Are Potty Mouths Protected from Employers?

NLRB Rules that Cussing Out Employer May be OK

by David Briggs

Have you ever had an employee just lose his cool and lay into you with a profanity-laced tirade? Many employers who have had that pleasure have fired the insubordinate employees on the spot.

In one of its most recent decisions, the National Labor Relations Board has made terminating those potty-mouthed employees more difficult. The case began when Plaza Auto Group in Arizona, a non-unionized car dealership, fired Nick, a car salesman. Nick had only been with the dealership for a couple of months, but during that time questioned a number of Plaza’s practices, including whether he was being paid commissions appropriately and whether he should be getting minimum wage. Plaza was generally dismissive of the complaints and the owner, Tony, told Nick that if he did not like the way things worked there, he could leave.

After more of Nick’s grumbling, Tony met with Nick to discuss his attitude and told him to stop being so negative. Nick used the meeting as a chance to complain about his pay. Tony told Nick to quit if he did not trust how dealership paid him. Then, according to the NLRB, “[Nick] lost his temper and in a raised voice started berating [Tony], calling him a [bleep, bleep], and a [bleep bleep], and [a bleep]. [Nick] also told [Tony] that he was stupid, nobody liked him, and everyone talked about him behind his back. During the outburst, [Nick] stood up in the small office, pushed his chair aside, and told [Tony] that if [Tony] fired him, [Tony] would regret it.” Naturally, Tony fired Nick on the spot.

We all know it is illegal to terminate an employee for complaining about wages. But, Plaza argued that it did not fire Nick for complaining about his commissions. Rather, it fired him for being insubordinate and disrespectful.

Certainly Nick was complaining about a protected activity – complaining about wages and working conditions. But, the bigger question was whether Nick’s outburst made him lose protection under the NLRA. The Board decided that Nick did not lose his protection and found Plaza liable. Under the NLRA, an employee – even a non-unionized employee – is allowed to be insubordinate to a manager when talking about wages, hours or working conditions, so long as the employee does not go too far. Although the Board acknowledged the outburst was disrespectful, it found that Nick did not lose his protection under the law, in part because the location was private and Nick did not threaten violence (after all, he only pushed the chair over).

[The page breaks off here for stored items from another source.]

-- pv_equiv track=rewrite | github.com/MichaelCrowe11/synapse-lang | synapse_licensing.py | validate_license_key
-- ===== SOURCE A (Python) =====
-- def validate_license_key(license_key: str) -> bool:
--     """Validate a license key format"""
--     # Format: XXXX-XXXX-XXXX-XXXX-XXXX
--     parts = license_key.split("-")
--     if len(parts) != 5:
--         return False
--
--     for part in parts:
--         if len(part) != 4 or not part.isalnum():
--             return False
--
--     return True
-- ===== SOURCE B (Python) =====
-- def validate_license_key(license_key: str) -> bool:
--     """Validate a license key format (positional scan, no splitting)."""
--     if len(license_key) != 24:
--         return False
--     for i, ch in enumerate(license_key):
--         if i in (4, 9, 14, 19):
--             if ch != "-":
--                 return False
--         elif not ch.isalnum():
--             return False
--     return True
-- ===== Notes on version B (the rewrite author's own statement) =====
-- stated objective: alternative
-- what changed: B drops the split entirely: it checks that the length is 24 and scans characters by position (separator required at indices 4, 9, 14 and 19, alphanumeric elsewhere), instead of building the list of separator-delimited parts and validating each part.
import Mathlib
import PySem

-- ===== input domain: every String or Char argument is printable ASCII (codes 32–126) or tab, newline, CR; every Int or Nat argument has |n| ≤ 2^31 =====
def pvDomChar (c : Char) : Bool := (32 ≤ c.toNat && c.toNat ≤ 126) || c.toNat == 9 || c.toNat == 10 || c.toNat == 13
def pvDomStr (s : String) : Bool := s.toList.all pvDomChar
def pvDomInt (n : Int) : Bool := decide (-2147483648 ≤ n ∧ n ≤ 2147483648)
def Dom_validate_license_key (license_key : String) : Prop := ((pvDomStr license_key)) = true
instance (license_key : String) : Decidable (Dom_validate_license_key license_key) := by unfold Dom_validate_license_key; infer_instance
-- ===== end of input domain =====

-- B replaces A's split-into-parts check by a single positional scan of the 24 characters.

-- ===== PORT A =====
-- for part in parts: if len(part) != 4 or not part.isalnum(): return False
def vlkPartsLoop : List (List Char) → Bool
  | [] => true
  | p :: rest =>
    if p.length != 4 || !(PySem.Chars.strIsalnum p) then false else vlkPartsLoop rest

def validate_license_key (license_key : String) : Bool :=
  let parts := PySem.Chars.splitOn license_key.toList ['-']
  if parts.length ≠ 5 then false
  else vlkPartsLoop parts

-- ===== PORT B =====
-- for i, ch in enumerate(license_key): …
def vlkScanLoop : Nat → List Char → Bool
  | _, [] => true
  | i, c :: rest =>
    if i = 4 ∨ i = 9 ∨ i = 14 ∨ i = 19 then
      if c ≠ '-' then false else vlkScanLoop (i + 1) rest
    else if !(PySem.Chars.isalnum c) then false
    else vlkScanLoop (i + 1) rest

def validate_license_key_alt (license_key : String) : Bool :=
  if license_key.toList.length ≠ 24 then false
  else vlkScanLoop 0 license_key.toList

-- ===== PRECONDITION & SPEC =====
def Spec_validate_license_key (license_key : String) (out : Bool) : Prop := out = validate_license_key_alt license_key
instance (license_key : String) (out : Bool) : Decidable (Spec_validate_license_key license_key out) := by unfold Spec_validate_license_key; infer_instance

-- ===== CLAIM (what is proved, stated in full; the proofs are below) =====
def Claim_equal_validate_license_key : Prop := ∀ (license_key : String), Dom_validate_license_key license_key → Spec_validate_license_key license_key (validate_license_key license_key)

-- ===== LEMMAS AND PROOFS =====

-- structured split into (first part, remaining parts)
def msp : List Char → List Char × List (List Char)
  | [] => ([], [])
  | c :: cs =>
    if c = '-' then ([], (msp cs).1 :: (msp cs).2)
    else (c :: (msp cs).1, (msp cs).2)

-- canonical scanner: p completed parts, n chars seen in current part
def scan (p n : Nat) : List Char → Bool
  | [] => p == 4 && n == 4
  | c :: cs =>
    if c = '-' then n == 4 && scan (p + 1) 0 cs
    else PySem.Chars.isalnum c && scan p (n + 1) cs

theorem splitOn_go_eq : ∀ (fuel : Nat) (l cur : List Char) (acc : List (List Char)),
    l.length ≤ fuel →
    PySem.Chars.splitOn.go ['-'] fuel l cur acc
      = acc.reverse ++ (cur.reverse ++ (msp l).1) :: (msp l).2 := by
  intro fuel
  induction fuel with
  | zero =>
    intro l cur acc h
    have : l = [] := List.eq_nil_of_length_eq_zero (Nat.le_zero.mp h)
    subst this
    simp [PySem.Chars.splitOn.go, msp]
  | succ fuel ih =>
    intro l cur acc h
    cases l with
    | nil => simp [PySem.Chars.splitOn.go, msp]
    | cons c rest =>
      by_cases hc : c = '-'
      · subst hc
        have hpre : List.isPrefixOf ['-'] ('-' :: rest) = true := by
          simp [List.isPrefixOf]
        rw [show PySem.Chars.splitOn.go ['-'] (fuel+1) ('-' :: rest) cur acc
              = PySem.Chars.splitOn.go ['-'] fuel rest [] (cur.reverse :: acc) by
            simp [PySem.Chars.splitOn.go, hpre]]
        rw [ih rest [] (cur.reverse :: acc) (by simpa using Nat.lt_succ_iff.mp (by simpa using h))]
        simp [msp]
      · have hpre : List.isPrefixOf ['-'] (c :: rest) = false := by
          simp [List.isPrefixOf]
          intro h'; exact hc h'.symm
        rw [show PySem.Chars.splitOn.go ['-'] (fuel+1) (c :: rest) cur acc
              = PySem.Chars.splitOn.go ['-'] fuel rest (c :: cur) acc by
            simp [PySem.Chars.splitOn.go, hpre]]
        rw [ih rest (c :: cur) acc (by simpa using Nat.lt_succ_iff.mp (by simpa using h))]
        simp [msp, hc]

theorem splitOn_eq_msp (l : List Char) :
    PySem.Chars.splitOn l ['-'] = (msp l).1 :: (msp l).2 := by
  have := splitOn_go_eq (l.length + 1) l [] [] (Nat.le_succ _)
  simpa [PySem.Chars.splitOn] using this

def goodPart (p : List Char) : Prop := p.length = 4 ∧ p.all PySem.Chars.isalnum = true

theorem vlkPartsLoop_iff (ps : List (List Char)) :
    vlkPartsLoop ps = true ↔ ∀ p ∈ ps, goodPart p := by
  induction ps with
  | nil => simp [vlkPartsLoop]
  | cons p rest ih =>
    have hgood : (p.length != 4 || !(PySem.Chars.strIsalnum p)) = false ↔ goodPart p := by
      cases p with
      | nil => simp [goodPart, PySem.Chars.strIsalnum]
      | cons a as => simp [goodPart, PySem.Chars.strIsalnum]
    simp only [vlkPartsLoop]
    by_cases hb : (p.length != 4 || !(PySem.Chars.strIsalnum p)) = true
    · rw [if_pos hb]
      simp only [Bool.false_eq_true, false_iff]
      intro h
      have hf := hgood.mpr (h p (List.mem_cons_self))
      rw [hf] at hb
      exact Bool.false_ne_true hb
    · rw [if_neg hb]
      have hg : goodPart p := hgood.mp (Bool.eq_false_iff.mpr hb)
      rw [ih]
      constructor
      · intro h q hq
        rcases List.mem_cons.mp hq with rfl | hq'
        · exact hg
        · exact h q hq'
      · intro h q hq
        exact h q (List.mem_cons_of_mem _ hq)

theorem scan_iff : ∀ (cs : List Char) (p n : Nat),
    scan p n cs = true ↔
      (p + 1 + (msp cs).2.length = 5 ∧ n + (msp cs).1.length = 4 ∧
       (msp cs).1.all PySem.Chars.isalnum = true ∧ ∀ q ∈ (msp cs).2, goodPart q) := by
  intro cs
  induction cs with
  | nil => intro p n; simp [scan, msp]
  | cons c rest ih =>
    intro p n
    by_cases hc : c = '-'
    · subst hc
      simp only [scan, msp, reduceIte, Bool.and_eq_true, beq_iff_eq, List.length_cons,
        List.length_nil, List.all_nil]
      rw [ih (p + 1) 0]
      simp only [List.mem_cons, goodPart]
      constructor
      · rintro ⟨hn, h1, h2, h3, h4⟩
        refine ⟨by omega, by omega, trivial, fun q hq => by
          rcases hq with rfl | hq
          · exact ⟨by omega, h3⟩
          · exact h4 q hq⟩
      · rintro ⟨h1, h2, _, h4⟩
        have hh := h4 (msp rest).1 (Or.inl rfl)
        exact ⟨by omega, by omega, by omega, hh.2, fun q hq => h4 q (Or.inr hq)⟩
    · simp only [scan, msp, if_neg hc, Bool.and_eq_true]
      rw [ih p (n + 1)]
      simp only [List.length_cons, List.all_cons, Bool.and_eq_true]
      constructor
      · rintro ⟨ha, h1, h2, h3, h4⟩
        exact ⟨h1, by omega, ⟨ha, h3⟩, h4⟩
      · rintro ⟨h1, h2, ⟨ha, h3⟩, h4⟩
        exact ⟨ha, h1, by omega, h3, h4⟩

theorem scan_false_of_big_n : ∀ (cs : List Char) (p n : Nat), 5 ≤ n → scan p n cs = false := by
  intro cs
  induction cs with
  | nil => intro p n h; simp [scan]; omega
  | cons c rest ih =>
    intro p n h
    by_cases hc : c = '-'
    · subst hc; simp [scan]; intro h'; omega
    · simp [scan, hc]
      intro _; exact ih p (n + 1) (by omega)

theorem scan_length : ∀ (cs : List Char) (p n : Nat), scan p n cs = true → 5 * p + n + cs.length = 24 := by
  intro cs
  induction cs with
  | nil => intro p n h; simp [scan] at h; simp; omega
  | cons c rest ih =>
    intro p n h
    by_cases hc : c = '-'
    · subst hc
      simp [scan] at h
      have := ih (p + 1) 0 h.2
      simp; omega
    · simp [scan, hc] at h
      have := ih p (n + 1) h.2
      simp; omega

theorem vlkScanLoop_eq_scan : ∀ (cs : List Char) (p n : Nat),
    n ≤ 4 → p ≤ 4 → cs.length + (5 * p + n) = 24 →
    vlkScanLoop (5 * p + n) cs = scan p n cs := by
  intro cs
  induction cs with
  | nil => intro p n _ _ h; simp only [List.length_nil] at h; simp [vlkScanLoop, scan]; omega
  | cons c rest ih =>
    intro p n hn hp hlen
    simp only [List.length_cons] at hlen
    by_cases h4 : n = 4
    · subst h4
      have hp3 : p ≤ 3 := by omega
      have hmem : 5 * p + 4 = 4 ∨ 5 * p + 4 = 9 ∨ 5 * p + 4 = 14 ∨ 5 * p + 4 = 19 := by omega
      by_cases hc : c = '-'
      · subst hc
        simp only [vlkScanLoop, if_pos hmem, ne_eq, not_true_eq_false, if_false]
        have : 5 * p + 4 + 1 = 5 * (p + 1) + 0 := by omega
        rw [show ((5 : Nat) * p + 4 + 1) = 5 * (p + 1) + 0 from by omega]
        rw [ih (p + 1) 0 (by omega) (by omega) (by omega)]
        simp [scan]
      · simp only [vlkScanLoop, if_pos hmem, ne_eq, hc, not_false_eq_true, if_pos]
        simp only [scan, if_neg hc]
        rw [scan_false_of_big_n rest p 5 (by omega)]
        simp
    · have hnmem : ¬ (5 * p + n = 4 ∨ 5 * p + n = 9 ∨ 5 * p + n = 14 ∨ 5 * p + n = 19) := by omega
      by_cases hc : c = '-'
      · subst hc
        simp only [vlkScanLoop, if_neg hnmem]
        have : PySem.Chars.isalnum '-' = false := by decide
        simp [this, scan, h4]
      · simp only [vlkScanLoop, if_neg hnmem, scan, if_neg hc]
        by_cases ha : PySem.Chars.isalnum c = true
        · simp only [ha, Bool.not_true, Bool.false_eq_true, if_false, Bool.true_and]
          rw [show (5 * p + n + 1) = 5 * p + (n + 1) from by omega]
          exact ih p (n + 1) (by omega) hp (by omega)
        · simp [Bool.not_eq_true] at ha
          simp [ha]

theorem A_iff (s : String) : validate_license_key s = true ↔ scan 0 0 s.toList = true := by
  unfold validate_license_key
  rw [splitOn_eq_msp, scan_iff]
  simp only [List.length_cons]
  by_cases h5 : (msp s.toList).2.length + 1 = 5
  · rw [if_neg (by omega), vlkPartsLoop_iff]
    simp only [List.mem_cons]
    constructor
    · intro h
      have hh := h (msp s.toList).1 (Or.inl rfl)
      exact ⟨by omega, by simpa [goodPart] using hh.1, hh.2, fun q hq => h q (Or.inr hq)⟩
    · rintro ⟨_, h2, h3, h4⟩
      rintro q (rfl | hq)
      · exact ⟨by omega, h3⟩
      · exact h4 q hq
  · rw [if_pos (by omega)]
    simp only [Bool.false_eq_true, false_iff]
    rintro ⟨h, _⟩; omega

theorem B_iff (s : String) : validate_license_key_alt s = true ↔ scan 0 0 s.toList = true := by
  unfold validate_license_key_alt
  by_cases hl : s.toList.length = 24
  · rw [if_neg (by omega)]
    have := vlkScanLoop_eq_scan s.toList 0 0 (by omega) (by omega) (by omega)
    simpa using this
  · rw [if_pos (by omega)]
    simp only [Bool.false_eq_true, false_iff]
    intro h
    exact hl (by have := scan_length s.toList 0 0 h; omega)

-- ===== VERDICT (by name: the statement is the Claim_ definition above) =====
theorem validate_license_key_spec : Claim_equal_validate_license_key := by
  intro s _
  unfold Spec_validate_license_key
  have := (A_iff s).trans (B_iff s).symm
  exact Bool.eq_iff_iff.mpr this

Common sense seems to tell us that a profanity-laced tirade against an owner is likely to land you in the unemployment line regardless of where the tirade occurs. But, like many things with employment laws, common sense should be checked at the door.

What can you take away from this new case? Termination decisions should not be taken lightly. Employers should have a process to determine when to terminate an employee. The employee’s personnel file should be reviewed along with any other documentation. We typically recommend having someone that has not seen the file before (another manager or owner, for example) look at the file and see if the documents support the termination decision. Employers should also look for the legal red flags. Those red flags come in a lot of forms: complaining about wages or harassment based on a person’s age, race, sex, religion, sexual orientation, or other protected class; or for filing a safety complaint or a workers’ compensation claim. The list could go on (and on and on).

In conclusion, the NLRB understands that this new ruling will require employers to tolerate conduct that employers certainly do not approve of. But, before jumping into a rash termination decision, slow down and ask for help if you need it to ensure that your company does not end up in the same legal mess as Plaza.